▶ _DATA EXTRACT_

-- pv_equiv track=rewrite | github.com/aerothai-sese/aero_go_green | utils.py | get_toc_df
-- ===== SOURCE A (Python) =====
-- def get_toc_df(lst, lower_th, higher_th):
--     current_count = 0
--     last_zero_index = None  # Track the last valid zero index
--
--     for i, num in enumerate(lst):
--         if num == 0:
--             current_count += 1
--         else:
--             # If the count of consecutive zeros is within the threshold range
--             if lower_th < current_count < higher_th:
--                 last_zero_index = i - 1  # Update the latest valid sequence index
--             current_count = 0  # Reset the count for the next sequence
--
--     # Check the last sequence of zeros at the end of the list
--     if lower_th < current_count < higher_th:
--         last_zero_index = len(lst) - 1  # If valid, set the last index of the sequence
--
--     return last_zero_index  # Return the latest valid zero index or None
-- ===== SOURCE B (Python) =====
-- def get_toc_df(lst, lower_th, higher_th):
--     # Scan from the right: at each run boundary (end of list or a nonzero
--     # element at index i), measure the zero run ending at i-1; the first
--     # boundary whose run length lies strictly between the thresholds gives
--     # the answer, so we can return immediately.
--     i = len(lst)
--     while i >= 0:
--         j = i - 1
--         while j >= 0 and lst[j] == 0:
--             j -= 1
--         if lower_th < (i - 1 - j) < higher_th:
--             return i - 1
--         i = j
--     return None
-- ===== Notes on version B (the rewrite author's own statement) =====
-- stated objective: alternative
-- what changed: Replaces A's forward enumerate-and-overwrite scan (counter plus last-valid-index accumulator and a trailing end-of-list check) with a right-to-left run-boundary scan that measures each zero run once and returns immediately at the first (i.e. last) valid run end.
import Mathlib
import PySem

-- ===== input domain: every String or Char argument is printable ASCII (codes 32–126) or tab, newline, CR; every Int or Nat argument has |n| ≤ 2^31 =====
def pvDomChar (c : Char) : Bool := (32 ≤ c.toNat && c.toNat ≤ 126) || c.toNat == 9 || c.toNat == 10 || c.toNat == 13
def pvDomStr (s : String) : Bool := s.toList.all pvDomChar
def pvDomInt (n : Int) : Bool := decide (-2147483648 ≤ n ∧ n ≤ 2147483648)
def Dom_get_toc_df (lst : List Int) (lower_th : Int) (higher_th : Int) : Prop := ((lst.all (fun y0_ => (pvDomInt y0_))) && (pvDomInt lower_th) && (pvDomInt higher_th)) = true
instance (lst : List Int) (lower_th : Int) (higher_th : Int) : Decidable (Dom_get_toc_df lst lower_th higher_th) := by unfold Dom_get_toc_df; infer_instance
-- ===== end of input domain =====

-- B scans the list right-to-left over zero-run boundaries and returns at the
-- first (i.e. last) valid run end, instead of A's forward scan with an
-- overwritten accumulator; same cost, different decomposition.

-- ===== PORT A =====
-- forward pass: state = (current_count, last_zero_index); then the end-of-list check
def get_toc_df (lst : List Int) (lower_th : Int) (higher_th : Int) : Option Int :=
  let st := (PySem.List.enumerate lst).foldl
    (fun (s : Int × Option Int) p =>
      if p.2 = 0 then (s.1 + 1, s.2)
      else (0, if lower_th < s.1 ∧ s.1 < higher_th then some (p.1 - 1) else s.2))
    (0, none)
  if lower_th < st.1 ∧ st.1 < higher_th then some ((lst.length : Int) - 1) else st.2

-- ===== PORT B =====
-- inner while loop of Source B: length of the maximal zero run ending at index i-1
def zrun (lst : List Int) : Nat → Nat
  | 0 => 0
  | Nat.succ j => if lst.getD j 1 = 0 then zrun lst j + 1 else 0

-- outer while loop of Source B: i is len(lst) or the index of a nonzero element;
-- after an invalid run of length r the loop jumps to j = i - r - 1 (none when j < 0)
def bloop (lst : List Int) (lower_th : Int) (higher_th : Int) : Nat → Option Int
  | i =>
    let r := zrun lst i
    if lower_th < (r : Int) ∧ (r : Int) < higher_th then some ((i : Int) - 1)
    else if _h : r < i then bloop lst lower_th higher_th (i - r - 1) else none
  decreasing_by omega

def get_toc_df_alt (lst : List Int) (lower_th : Int) (higher_th : Int) : Option Int :=
  bloop lst lower_th higher_th lst.length

-- ===== PRECONDITION & SPEC =====
def Spec_get_toc_df (lst : List Int) (lower_th : Int) (higher_th : Int) (out : Option Int) : Prop := out = get_toc_df_alt lst lower_th higher_th
instance (lst : List Int) (lower_th : Int) (higher_th : Int) (out : Option Int) : Decidable (Spec_get_toc_df lst lower_th higher_th out) := by unfold Spec_get_toc_df; infer_instance

-- ===== CLAIM (what is proved, stated in full; the proofs are below) =====
def Claim_equal_get_toc_df : Prop := ∀ (lst : List Int) (lower_th : Int) (higher_th : Int), Dom_get_toc_df lst lower_th higher_th → Spec_get_toc_df lst lower_th higher_th (get_toc_df lst lower_th higher_th)

-- ===== LEMMAS AND PROOFS =====

-- A's fold step, named for the lemmas
def stepA (lower_th higher_th : Int) (s : Int × Option Int) (p : Int × Int) : Int × Option Int :=
  if p.2 = 0 then (s.1 + 1, s.2)
  else (0, if lower_th < s.1 ∧ s.1 < higher_th then some (p.1 - 1) else s.2)

theorem get_toc_df_eq (lst : List Int) (lo hi : Int) :
    get_toc_df lst lo hi =
      (let st := (PySem.List.enumerate lst).foldl (stepA lo hi) (0, none)
       if lo < st.1 ∧ st.1 < hi then some ((lst.length : Int) - 1) else st.2) := rfl

theorem zrun_succ (l : List Int) (j : Nat) :
    zrun l (j + 1) = if l.getD j 1 = 0 then zrun l j + 1 else 0 := rfl

theorem getD_append_left (l s : List Int) (k : Nat) (hk : k < l.length) :
    (l ++ s).getD k 1 = l.getD k 1 := by
  rw [List.getD, List.getD, List.getElem?_append_left hk]

theorem getD_replicate (n k : Nat) (hk : k < n) :
    (List.replicate n (0 : Int)).getD k 1 = 0 := by
  rw [List.getD, List.getElem?_replicate]
  simp [hk]

-- zrun only reads entries below its index
theorem zrun_congr : ∀ (i : Nat) (l l' : List Int),
    (∀ k, k < i → l.getD k 1 = l'.getD k 1) → zrun l i = zrun l' i := by
  intro i
  induction i with
  | zero => intro _ _ _; rfl
  | succ j ih =>
    intro l l' h
    rw [zrun_succ, zrun_succ, h j (Nat.lt_succ_self j),
        ih l l' (fun k hk => h k (Nat.lt_succ_of_lt hk))]

theorem zrun_le : ∀ (l : List Int) (i : Nat), zrun l i ≤ i := by
  intro l i
  induction i with
  | zero => exact Nat.le_refl 0
  | succ j ih => rw [zrun_succ]; split <;> omega

theorem zrun_replicate : ∀ (n : Nat), zrun (List.replicate n 0) n = n := by
  intro n
  induction n with
  | zero => rfl
  | succ m ih =>
    rw [zrun_succ, if_pos (getD_replicate (m+1) m (Nat.lt_succ_self m))]
    rw [zrun_congr m (List.replicate (m+1) (0:Int)) (List.replicate m 0)
      (fun k hk => by
        rw [getD_replicate (m+1) k (Nat.lt_succ_of_lt hk), getD_replicate m k hk]), ih]

theorem zrun_run (l : List Int) (x : Int) (hx : x ≠ 0) : ∀ (r : Nat),
    zrun ((l ++ [x]) ++ List.replicate r 0) ((l ++ [x]).length + r) = r := by
  intro r
  induction r with
  | zero =>
    rw [List.replicate_zero, List.append_nil, Nat.add_zero,
        show (l ++ [x]).length = l.length + 1 by simp, zrun_succ]
    have hg : (l ++ [x]).getD l.length 1 = x := by
      rw [List.getD, List.getElem?_append_right (Nat.le_refl _)]
      simp
    rw [hg, if_neg hx]
  | succ m ih =>
    rw [show (l ++ [x]).length + (m + 1) = ((l ++ [x]).length + m) + 1 from rfl, zrun_succ]
    have hg : ((l ++ [x]) ++ List.replicate (m+1) (0:Int)).getD ((l ++ [x]).length + m) 1 = 0 := by
      rw [List.getD, List.getElem?_append_right (by omega)]
      simp
    rw [hg, if_pos rfl]
    rw [zrun_congr ((l ++ [x]).length + m) ((l ++ [x]) ++ List.replicate (m+1) (0:Int))
        ((l ++ [x]) ++ List.replicate m 0)
        (fun k hk => by
          by_cases hkl : k < (l ++ [x]).length
          · rw [getD_append_left _ _ _ hkl, getD_append_left _ _ _ hkl]
          · rw [List.getD, List.getD, List.getElem?_append_right (by omega),
                List.getElem?_append_right (by omega)]
            rw [List.getElem?_replicate, List.getElem?_replicate,
                if_pos (show k - (l ++ [x]).length < m + 1 by omega),
                if_pos (show k - (l ++ [x]).length < m by omega)]), ih]

-- bloop at a position inside a prefix ignores the suffix
theorem bloop_prefix (lo hi : Int) (l s : List Int) : ∀ (i : Nat), i ≤ l.length →
    bloop (l ++ s) lo hi i = bloop l lo hi i := by
  intro i
  induction i using Nat.strong_induction_on with
  | _ i ih =>
    intro hi_le
    rw [bloop]
    conv_rhs => rw [bloop]
    have hz : zrun (l ++ s) i = zrun l i :=
      zrun_congr i _ _ (fun k hk => getD_append_left l s k (by omega))
    rw [hz]
    split
    · rfl
    · split
      · exact ih _ (by have := zrun_le l i; omega) (by have := zrun_le l i; omega)
      · rfl

-- the fold over a block of zeros just adds to the counter
theorem foldA_zeros (lo hi : Int) : ∀ (m : Nat) (st : Int × Option Int) (s0 : Int),
    (PySem.List.enumerate (List.replicate m (0:Int)) s0).foldl (stepA lo hi) st
      = (st.1 + m, st.2) := by
  intro m
  induction m with
  | zero => intro st s0; simp [PySem.List.enumerate_nil]
  | succ k ihm =>
    intro st s0
    rw [List.replicate_succ, PySem.List.enumerate_cons]
    simp only [List.foldl_cons]
    rw [show stepA lo hi st (s0, 0) = (st.1 + 1, st.2) from rfl, ihm]
    simp only [Prod.mk.injEq]
    exact ⟨by push_cast; ring, trivial⟩

-- A on pre ++ [x] ++ zeros: the trailing run if valid, else A on pre
theorem A_step (pre : List Int) (x : Int) (r : Nat) (lo hi : Int) (hx : x ≠ 0) :
    get_toc_df ((pre ++ [x]) ++ List.replicate r 0) lo hi =
      (if lo < (r : Int) ∧ (r : Int) < hi
       then some ((((pre ++ [x]) ++ List.replicate r 0).length : Int) - 1)
       else get_toc_df pre lo hi) := by
  rw [get_toc_df_eq, get_toc_df_eq]
  simp only [PySem.List.enumerate_append, List.foldl_append]
  rw [PySem.List.enumerate_cons, PySem.List.enumerate_nil]
  simp only [List.foldl_cons, List.foldl_nil]
  set st := (PySem.List.enumerate pre 0).foldl (stepA lo hi) ((0:Int), (none : Option Int)) with hst
  have hxstep : stepA lo hi st ((0:Int) + (pre.length : Int), x) =
      (0, if lo < st.1 ∧ st.1 < hi then some ((0:Int) + (pre.length : Int) - 1) else st.2) := by
    simp [stepA, hx]
  rw [hxstep, foldA_zeros]
  by_cases hr : lo < (r : Int) ∧ (r : Int) < hi
  · simp [hr]
  · by_cases hs : lo < st.1 ∧ st.1 < hi
    · simp [hr, hs]
    · simp [hr, hs]

-- B on pre ++ [x] ++ zeros: the trailing run if valid, else B on pre
theorem B_step (pre : List Int) (x : Int) (r : Nat) (lo hi : Int) (hx : x ≠ 0) :
    get_toc_df_alt ((pre ++ [x]) ++ List.replicate r 0) lo hi =
      (if lo < (r : Int) ∧ (r : Int) < hi
       then some ((((pre ++ [x]) ++ List.replicate r 0).length : Int) - 1)
       else get_toc_df_alt pre lo hi) := by
  unfold get_toc_df_alt
  have hlen : ((pre ++ [x]) ++ List.replicate r 0).length = (pre ++ [x]).length + r := by
    simp only [List.length_append, List.length_replicate]
  rw [hlen, bloop]
  rw [zrun_run pre x hx r]
  split
  · rfl
  · have hpl : (pre ++ [x]).length = pre.length + 1 := by simp
    rw [dif_pos (by omega)]
    rw [show (pre ++ [x]).length + r - r - 1 = pre.length by omega]
    rw [List.append_assoc]
    exact bloop_prefix lo hi pre ([x] ++ List.replicate r 0) pre.length (Nat.le_refl _)

theorem A_zeros (n : Nat) (lo hi : Int) :
    get_toc_df (List.replicate n 0) lo hi =
      (if lo < (n : Int) ∧ (n : Int) < hi then some ((n : Int) - 1) else none) := by
  rw [get_toc_df_eq]
  rw [show ((0:Int), (none : Option Int)) = ((0:Int), (none : Option Int)) from rfl]
  have := foldA_zeros lo hi n ((0:Int), (none : Option Int)) 0
  simp only [this]
  simp

theorem B_zeros (n : Nat) (lo hi : Int) :
    get_toc_df_alt (List.replicate n 0) lo hi =
      (if lo < (n : Int) ∧ (n : Int) < hi then some ((n : Int) - 1) else none) := by
  unfold get_toc_df_alt
  rw [List.length_replicate, bloop, zrun_replicate]
  split
  · rfl
  · rw [dif_neg (by omega)]

-- every list is all zeros, or a prefix, a nonzero element, then trailing zeros
theorem decomp (l : List Int) :
    (∃ n, l = List.replicate n 0) ∨
    (∃ pre x r, x ≠ 0 ∧ l = (pre ++ [x]) ++ List.replicate r 0) := by
  induction l using List.reverseRecOn with
  | nil => exact Or.inl ⟨0, rfl⟩
  | append_singleton t a ih =>
    by_cases ha : a = 0
    · subst ha
      rcases ih with ⟨n, rfl⟩ | ⟨pre, x, r, hx, rfl⟩
      · exact Or.inl ⟨n + 1, by rw [List.replicate_succ']⟩
      · refine Or.inr ⟨pre, x, r + 1, hx, ?_⟩
        rw [List.replicate_succ', ← List.append_assoc]
    · exact Or.inr ⟨t, a, 0, ha, by simp⟩

theorem main_eq : ∀ (lst : List Int) (lower_th higher_th : Int),
    get_toc_df lst lower_th higher_th = get_toc_df_alt lst lower_th higher_th := by
  have H : ∀ (N : Nat) (lst : List Int), lst.length ≤ N → ∀ (lo hi : Int),
      get_toc_df lst lo hi = get_toc_df_alt lst lo hi := by
    intro N
    induction N with
    | zero =>
      intro lst hlen lo hi
      have hnil : lst = [] := List.eq_nil_of_length_eq_zero (Nat.le_zero.mp hlen)
      subst hnil
      rw [show ([] : List Int) = List.replicate 0 0 from rfl, A_zeros, B_zeros]
    | succ N ih =>
      intro lst hlen lo hi
      rcases decomp lst with ⟨n, rfl⟩ | ⟨pre, x, r, hx, rfl⟩
      · rw [A_zeros, B_zeros]
      · rw [A_step pre x r lo hi hx, B_step pre x r lo hi hx]
        split
        · rfl
        · exact ih pre (by simp only [List.length_append, List.length_replicate,
            List.length_cons, List.length_nil] at hlen ⊢; omega) lo hi
  exact fun lst lo hi => H lst.length lst (Nat.le_refl _) lo hi

-- ===== VERDICT (by name: the statement is the Claim_ definition above) =====
theorem get_toc_df_spec : Claim_equal_get_toc_df := by
  intro lst lo hi _
  unfold Spec_get_toc_df
  exact main_eq lst lo hi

▶ _EXERCISE PROMPT_
The response should hold exactly the lines starting at the line with "[List.getD, List.getD, List.getElem?_append_right" and ending at the line with "rw [show stepA", and no other line of the material above.

▶ _TASK ANSWER_
          · rw [List.getD, List.getD, List.getElem?_append_right (by omega),
                List.getElem?_append_right (by omega)]
            rw [List.getElem?_replicate, List.getElem?_replicate,
                if_pos (show k - (l ++ [x]).length < m + 1 by omega),
                if_pos (show k - (l ++ [x]).length < m by omega)]), ih]

-- bloop at a position inside a prefix ignores the suffix
theorem bloop_prefix (lo hi : Int) (l s : List Int) : ∀ (i : Nat), i ≤ l.length →
    bloop (l ++ s) lo hi i = bloop l lo hi i := by
  intro i
  induction i using Nat.strong_induction_on with
  | _ i ih =>
    intro hi_le
    rw [bloop]
    conv_rhs => rw [bloop]
    have hz : zrun (l ++ s) i = zrun l i :=
      zrun_congr i _ _ (fun k hk => getD_append_left l s k (by omega))
    rw [hz]
    split
    · rfl
    · split
      · exact ih _ (by have := zrun_le l i; omega) (by have := zrun_le l i; omega)
      · rfl

-- the fold over a block of zeros just adds to the counter
theorem foldA_zeros (lo hi : Int) : ∀ (m : Nat) (st : Int × Option Int) (s0 : Int),
    (PySem.List.enumerate (List.replicate m (0:Int)) s0).foldl (stepA lo hi) st
      = (st.1 + m, st.2) := by
  intro m
  induction m with
  | zero => intro st s0; simp [PySem.List.enumerate_nil]
  | succ k ihm =>
    intro st s0
    rw [List.replicate_succ, PySem.List.enumerate_cons]
    simp only [List.foldl_cons]
    rw [show stepA lo hi st (s0, 0) = (st.1 + 1, st.2) from rfl, ihm]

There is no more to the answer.